[WORK ITEM]
Which lines have the string "match"? Copy all of them from the entries below.

[Extracted data entries]
-- pv_equiv track=rewrite | github.com/opi9a/roady | src/roady/Roady.py | fix_date
-- ===== SOURCE A (Python) =====
-- def fix_date(dt_str):
--     """
--     Fix up any errors found in the site's dates - it happens
--     """
--     date_fixes = {
--         'dag': 'day',
--         'Juli': 'July',
--         'Augustus': 'August',
--     }
--
--     for error, fix in date_fixes.items():
--         if error in dt_str:
--             dt_str = dt_str.replace(error, fix)
--
--     return dt_str
-- ===== SOURCE B (Python) =====
-- def fix_date(dt_str):
--     """One left-to-right pass over the string, substituting each known
--     typo where it starts, instead of three sequential .replace scans."""
--     out = []
--     i = 0
--     n = len(dt_str)
--     while i < n:
--         if dt_str.startswith('dag', i):
--             out.append('day')
--             i += 3
--         elif dt_str.startswith('Juli', i):
--             out.append('July')
--             i += 4
--         elif dt_str.startswith('Augustus', i):
--             out.append('August')
--             i += 8
--         else:
--             out.append(dt_str[i])
--             i += 1
--     return ''.join(out)
-- ===== Notes on version B (the rewrite author's own statement) =====
-- stated objective: alternative
-- what changed: A runs three sequential scan-and-replace passes (one str.replace per typo); B makes a single left-to-right pass over the string, emitting the fix wherever a typo key starts, which is equivalent because no fix value contains or overlaps any typo key.
import Mathlib
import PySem

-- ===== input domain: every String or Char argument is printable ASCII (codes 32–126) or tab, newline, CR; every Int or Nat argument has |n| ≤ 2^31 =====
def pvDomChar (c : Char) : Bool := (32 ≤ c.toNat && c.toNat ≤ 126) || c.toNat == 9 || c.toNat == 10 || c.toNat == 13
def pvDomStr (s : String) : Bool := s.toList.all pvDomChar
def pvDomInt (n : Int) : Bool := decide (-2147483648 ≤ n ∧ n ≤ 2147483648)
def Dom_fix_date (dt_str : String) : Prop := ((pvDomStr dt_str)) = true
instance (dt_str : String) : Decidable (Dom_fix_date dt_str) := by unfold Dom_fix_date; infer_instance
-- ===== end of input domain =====

-- B replaces A's three sequential replace passes by one left-to-right scan; same results since no fix overlaps a typo key.

-- ===== PORT A =====
-- the dict literal's .items() iterate in insertion order
def fix_date (dt_str : String) : String :=
  [("dag", "day"), ("Juli", "July"), ("Augustus", "August")].foldl
    (fun s ef => if PySem.Str.isIn ef.1 s then PySem.Str.replace s ef.1 ef.2 else s) dt_str

-- ===== PORT B =====
-- one pass: at each position try the typo keys in order, else copy the character
def fix_date_onepass (cs : List Char) : List Char :=
  match cs with
  | [] => []
  | c :: t =>
    if ['d','a','g'].isPrefixOf (c :: t) then
      'd' :: 'a' :: 'y' :: fix_date_onepass ((c :: t).drop 3)
    else if ['J','u','l','i'].isPrefixOf (c :: t) then
      'J' :: 'u' :: 'l' :: 'y' :: fix_date_onepass ((c :: t).drop 4)
    else if ['A','u','g','u','s','t','u','s'].isPrefixOf (c :: t) then
      'A' :: 'u' :: 'g' :: 'u' :: 's' :: 't' :: fix_date_onepass ((c :: t).drop 8)
    else
      c :: fix_date_onepass t
termination_by cs.length
decreasing_by all_goals (simp only [List.length_drop, List.length_cons]; omega)

def fix_date_alt (dt_str : String) : String :=
  String.ofList (fix_date_onepass dt_str.toList)

-- ===== PRECONDITION & SPEC =====
def Spec_fix_date (dt_str : String) (out : String) : Prop := out = fix_date_alt dt_str
instance (dt_str : String) (out : String) : Decidable (Spec_fix_date dt_str out) := by unfold Spec_fix_date; infer_instance

-- ===== CLAIM (what is proved, stated in full; the proofs are below) =====
def Claim_equal_fix_date : Prop := ∀ (dt_str : String), Dom_fix_date dt_str → Spec_fix_date dt_str (fix_date dt_str)

-- ===== LEMMAS AND PROOFS =====
set_option maxRecDepth 4000

-- accumulator of replace.go factors out
theorem pv_go_acc (p q : List Char) (fuel : Nat) : ∀ (l acc : List Char),
    PySem.Chars.replace.go p q fuel l acc = acc.reverse ++ PySem.Chars.replace.go p q fuel l [] := by
  induction fuel with
  | zero => intro l acc; simp [PySem.Chars.replace.go]
  | succ f ih =>
    intro l acc
    cases l with
    | nil => simp [PySem.Chars.replace.go]
    | cons c t =>
      simp only [PySem.Chars.replace.go]
      by_cases h : p.isPrefixOf (c :: t)
      · simp only [h, if_pos]
        rw [ih _ (q.reverse ++ acc), ih _ (q.reverse ++ [])]
        simp
      · simp only [h]
        rw [ih _ (c :: acc), ih _ [c]]
        simp

-- replace.go is fuel-irrelevant above the list length
theorem pv_go_mono (p q : List Char) (hp : p ≠ []) : ∀ (fuel fuel' : Nat) (l : List Char),
    l.length ≤ fuel → l.length ≤ fuel' →
    PySem.Chars.replace.go p q fuel l [] = PySem.Chars.replace.go p q fuel' l [] := by
  intro fuel
  induction fuel with
  | zero =>
    intro fuel' l h h'
    have : l = [] := by cases l <;> simp_all
    subst this
    cases fuel' <;> simp [PySem.Chars.replace.go]
  | succ f ih =>
    intro fuel' l h h'
    cases l with
    | nil => cases fuel' <;> simp [PySem.Chars.replace.go]
    | cons c t =>
      cases fuel' with
      | zero => simp at h'
      | succ f' =>
        have hp1 : 0 < p.length := List.length_pos_of_ne_nil hp
        simp only [PySem.Chars.replace.go]
        by_cases hpre : p.isPrefixOf (c :: t)
        · simp only [hpre, if_pos]
          rw [pv_go_acc, pv_go_acc p q f']
          have hlen : ((c :: t).drop p.length).length ≤ t.length := by
            simp only [List.length_drop, List.length_cons]; omega
          simp only [List.length_cons] at h h'
          rw [ih f' _ (by omega) (by omega)]
        · simp only [hpre]
          rw [if_neg (by simp), if_neg (by simp)]
          simp only [List.length_cons] at h h'
          rw [pv_go_acc, pv_go_acc p q f']
          rw [ih f' t (by omega) (by omega)]

theorem pv_replace_nil (ph : Char) (pt q : List Char) :
    PySem.Chars.replace [] (ph :: pt) q = [] := by
  simp [PySem.Chars.replace, PySem.Chars.replace.go]

-- no match at the head: the head character passes through
theorem pv_replace_cons_neg {ph c : Char} {pt t : List Char} (q : List Char)
    (h : ¬ (ph :: pt) <+: (c :: t)) :
    PySem.Chars.replace (c :: t) (ph :: pt) q = c :: PySem.Chars.replace t (ph :: pt) q := by
  have hb : (ph :: pt).isPrefixOf (c :: t) = false := by
    rw [Bool.eq_false_iff]; intro hc; exact h (List.isPrefixOf_iff_prefix.mp hc)
  simp only [PySem.Chars.replace, List.isEmpty_cons, Bool.false_eq_true, if_false]
  simp only [List.length_cons, PySem.Chars.replace.go]
  rw [if_neg (by simp [hb])]
  rw [pv_go_acc]
  simp

-- a match at the head is replaced and the scan continues after it
theorem pv_replace_append (ph : Char) (pt q ys : List Char) :
    PySem.Chars.replace ((ph :: pt) ++ ys) (ph :: pt) q
      = q ++ PySem.Chars.replace ys (ph :: pt) q := by
  have hb : (ph :: pt).isPrefixOf ((ph :: pt) ++ ys) = true :=
    List.isPrefixOf_iff_prefix.mpr ⟨ys, rfl⟩
  simp only [PySem.Chars.replace, List.isEmpty_cons, Bool.false_eq_true, if_false]
  have hlen : ((ph :: pt) ++ ys).length = pt.length + ys.length + 1 := by simp
  rw [hlen]
  conv_lhs => rw [show ((ph :: pt) ++ ys) = ph :: (pt ++ ys) by simp]
  simp only [PySem.Chars.replace.go]
  rw [if_pos (by simp [hb])]
  rw [show (ph :: (pt ++ ys)).drop (ph :: pt).length = ys by simp]
  rw [pv_go_acc]
  rw [pv_go_mono (ph :: pt) q (by simp) (pt.length + ys.length) ys.length ys (by omega) (le_refl _)]
  simp

-- characters that can never start the pattern pass through unchanged
theorem pv_replace_passthrough (ph : Char) (pt q : List Char) :
    ∀ (w xs : List Char), (∀ a ∈ w, a ≠ ph) →
    PySem.Chars.replace (w ++ xs) (ph :: pt) q = w ++ PySem.Chars.replace xs (ph :: pt) q := by
  intro w
  induction w with
  | nil => intro xs _; simp
  | cons a w' ih =>
    intro xs hw
    have ha : a ≠ ph := hw a (by simp)
    have hnp : ¬ (ph :: pt) <+: (a :: (w' ++ xs)) := by
      intro hc
      rcases hc with ⟨z, hz⟩
      exact ha (by injection hz with h1 _; exact h1.symm)
    rw [List.cons_append, pv_replace_cons_neg q hnp, ih xs (fun b hb => hw b (by simp [hb]))]
    simp

-- a prefix made of characters that start neither pattern nor replacement reflects back to the input
theorem pv_replace_prefix_reflect (ph qh : Char) (pt qt : List Char) :
    ∀ (w xs : List Char), (∀ a ∈ w, a ≠ ph ∧ a ≠ qh) →
    w <+: PySem.Chars.replace xs (ph :: pt) (qh :: qt) → w <+: xs := by
  intro w
  induction w with
  | nil => intro xs _ _; exact List.nil_prefix
  | cons a w' ih =>
    intro xs hw hpre
    cases xs with
    | nil =>
      rw [pv_replace_nil] at hpre
      exact absurd (List.prefix_nil.mp hpre) (by simp)
    | cons x t =>
      by_cases hm : (ph :: pt) <+: (x :: t)
      · rcases hm with ⟨ys, hys⟩
        rw [← hys, pv_replace_append, List.cons_append] at hpre
        exact absurd (List.cons_prefix_cons.mp hpre).1 (hw a (by simp)).2
      · rw [pv_replace_cons_neg _ hm] at hpre
        rcases List.cons_prefix_cons.mp hpre with ⟨h1, h2⟩
        subst h1
        exact List.cons_prefix_cons.mpr ⟨rfl, ih t (fun b hb => hw b (by simp [hb])) h2⟩

-- replace with an absent pattern is the identity
theorem pv_replace_id (ph : Char) (pt q : List Char) :
    ∀ (xs : List Char), ¬ (ph :: pt) <:+: xs →
    PySem.Chars.replace xs (ph :: pt) q = xs := by
  intro xs
  induction xs with
  | nil => intro _; exact pv_replace_nil ph pt q
  | cons x t ih =>
    intro h
    have hnp : ¬ (ph :: pt) <+: (x :: t) := fun hc => h hc.isInfix
    have hnt : ¬ (ph :: pt) <:+: t := fun hc => h (hc.trans (List.suffix_cons x t).isInfix)
    rw [pv_replace_cons_neg q hnp, ih hnt]

-- the guarded replace step of A equals an unconditional replace
theorem pv_step_eq (s p q : String) (hp : p.toList ≠ []) :
    (if PySem.Str.isIn p s then PySem.Str.replace s p q else s) = PySem.Str.replace s p q := by
  by_cases h : PySem.Str.isIn p s
  · rw [if_pos h]
  · rw [if_neg h]
    have hni : ¬ p.toList <:+: s.toList := fun hc => h ((PySem.Str.isIn_iff_infix p s).mpr hc)
    cases hpl : p.toList with
    | nil => exact absurd hpl hp
    | cons ph pt =>
      have := pv_replace_id ph pt q.toList s.toList (hpl ▸ hni)
      apply String.toList_injective
      rw [PySem.Str.toList_replace, hpl, this]

-- main chain lemma: three sequential replaces equal the single pass
theorem pv_chain_eq : ∀ (cs : List Char),
    PySem.Chars.replace
      (PySem.Chars.replace
        (PySem.Chars.replace cs ['d','a','g'] ['d','a','y'])
        ['J','u','l','i'] ['J','u','l','y'])
      ['A','u','g','u','s','t','u','s'] ['A','u','g','u','s','t']
    = fix_date_onepass cs := by
  intro cs
  fun_induction fix_date_onepass cs with
  | case1 => simp [pv_replace_nil]
  | case2 c t h1 ih =>
    rcases List.isPrefixOf_iff_prefix.mp h1 with ⟨ys, hys⟩
    rw [← hys] at ih ⊢
    rw [show (['d','a','g'] ++ ys).drop 3 = ys from by simp] at ih
    rw [pv_replace_append]
    rw [pv_replace_passthrough 'J' ['u','l','i'] ['J','u','l','y'] ['d','a','y'] _ (by intro a ha; fin_cases ha <;> decide)]
    rw [pv_replace_passthrough 'A' ['u','g','u','s','t','u','s'] ['A','u','g','u','s','t'] ['d','a','y'] _ (by intro a ha; fin_cases ha <;> decide)]
    rw [ih]
    simp
  | case3 c t h1 h2 ih =>
    rcases List.isPrefixOf_iff_prefix.mp h2 with ⟨ys, hys⟩
    rw [← hys] at ih ⊢
    rw [show (['J','u','l','i'] ++ ys).drop 4 = ys from by simp] at ih
    rw [pv_replace_passthrough 'd' ['a','g'] ['d','a','y'] ['J','u','l','i'] _ (by intro a ha; fin_cases ha <;> decide)]
    rw [pv_replace_append]
    rw [pv_replace_passthrough 'A' ['u','g','u','s','t','u','s'] ['A','u','g','u','s','t'] ['J','u','l','y'] _ (by intro a ha; fin_cases ha <;> decide)]
    rw [ih]
    simp
  | case4 c t h1 h2 h3 ih =>
    rcases List.isPrefixOf_iff_prefix.mp h3 with ⟨ys, hys⟩
    rw [← hys] at ih ⊢
    rw [show (['A','u','g','u','s','t','u','s'] ++ ys).drop 8 = ys from by simp] at ih
    rw [pv_replace_passthrough 'd' ['a','g'] ['d','a','y'] ['A','u','g','u','s','t','u','s'] _ (by intro a ha; fin_cases ha <;> decide)]
    rw [pv_replace_passthrough 'J' ['u','l','i'] ['J','u','l','y'] ['A','u','g','u','s','t','u','s'] _ (by intro a ha; fin_cases ha <;> decide)]
    rw [pv_replace_append]
    rw [ih]
    simp
  | case5 c t h1 h2 h3 ih =>
    have hn1 : ¬ ['d','a','g'] <+: (c :: t) := by
      intro hc; exact absurd (List.isPrefixOf_iff_prefix.mpr hc) (by simpa using h1)
    have hn2 : ¬ ['J','u','l','i'] <+: (c :: t) := by
      intro hc; exact absurd (List.isPrefixOf_iff_prefix.mpr hc) (by simpa using h2)
    have hn3 : ¬ ['A','u','g','u','s','t','u','s'] <+: (c :: t) := by
      intro hc; exact absurd (List.isPrefixOf_iff_prefix.mpr hc) (by simpa using h3)
    rw [pv_replace_cons_neg _ hn1]
    have hn2' : ¬ ['J','u','l','i'] <+: (c :: PySem.Chars.replace t ['d','a','g'] ['d','a','y']) := by
      intro hc
      rcases hc with ⟨z, hz⟩
      injection hz with hc1 hc2
      have : ['u','l','i'] <+: PySem.Chars.replace t ['d','a','g'] ['d','a','y'] := ⟨z, hc2⟩
      have := pv_replace_prefix_reflect 'd' 'd' ['a','g'] ['a','y'] ['u','l','i'] t (by intro a ha; fin_cases ha <;> exact ⟨by decide, by decide⟩) this
      exact hn2 (by rw [← hc1]; exact List.cons_prefix_cons.mpr ⟨rfl, this⟩)
    rw [pv_replace_cons_neg _ hn2']
    have hn3' : ¬ ['A','u','g','u','s','t','u','s'] <+:
        (c :: PySem.Chars.replace (PySem.Chars.replace t ['d','a','g'] ['d','a','y'])
                ['J','u','l','i'] ['J','u','l','y']) := by
      intro hc
      rcases hc with ⟨z, hz⟩
      injection hz with hc1 hc2
      have h7 : ['u','g','u','s','t','u','s'] <+:
          PySem.Chars.replace (PySem.Chars.replace t ['d','a','g'] ['d','a','y'])
            ['J','u','l','i'] ['J','u','l','y'] := ⟨z, hc2⟩
      have h7' := pv_replace_prefix_reflect 'J' 'J' ['u','l','i'] ['u','l','y'] _ _ (by intro a ha; fin_cases ha <;> exact ⟨by decide, by decide⟩) h7
      have h7'' := pv_replace_prefix_reflect 'd' 'd' ['a','g'] ['a','y'] _ _ (by intro a ha; fin_cases ha <;> exact ⟨by decide, by decide⟩) h7'
      exact hn3 (by rw [← hc1]; exact List.cons_prefix_cons.mpr ⟨rfl, h7''⟩)
    rw [pv_replace_cons_neg _ hn3']
    rw [ih]

-- ===== VERDICT (by name: the statement is the Claim_ definition above) =====
theorem fix_date_spec : Claim_equal_fix_date := by
  unfold Claim_equal_fix_date Spec_fix_date
  intro dt_str _
  unfold fix_date fix_date_alt
  simp only [List.foldl_cons, List.foldl_nil]
  rw [pv_step_eq _ _ _ (by simp), pv_step_eq _ _ _ (by simp), pv_step_eq _ _ _ (by simp)]
  apply String.toList_injective
  simp only [PySem.Str.toList_replace]
  simp only [show ("dag".toList) = ['d','a','g'] from rfl, show ("day".toList) = ['d','a','y'] from rfl,
    show ("Juli".toList) = ['J','u','l','i'] from rfl, show ("July".toList) = ['J','u','l','y'] from rfl,
    show ("Augustus".toList) = ['A','u','g','u','s','t','u','s'] from rfl,
    show ("August".toList) = ['A','u','g','u','s','t'] from rfl]
  rw [pv_chain_eq]
  simp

[YOUR SOLUTION]
  match cs with
-- no match at the head: the head character passes through
-- a match at the head is replaced and the scan continues after it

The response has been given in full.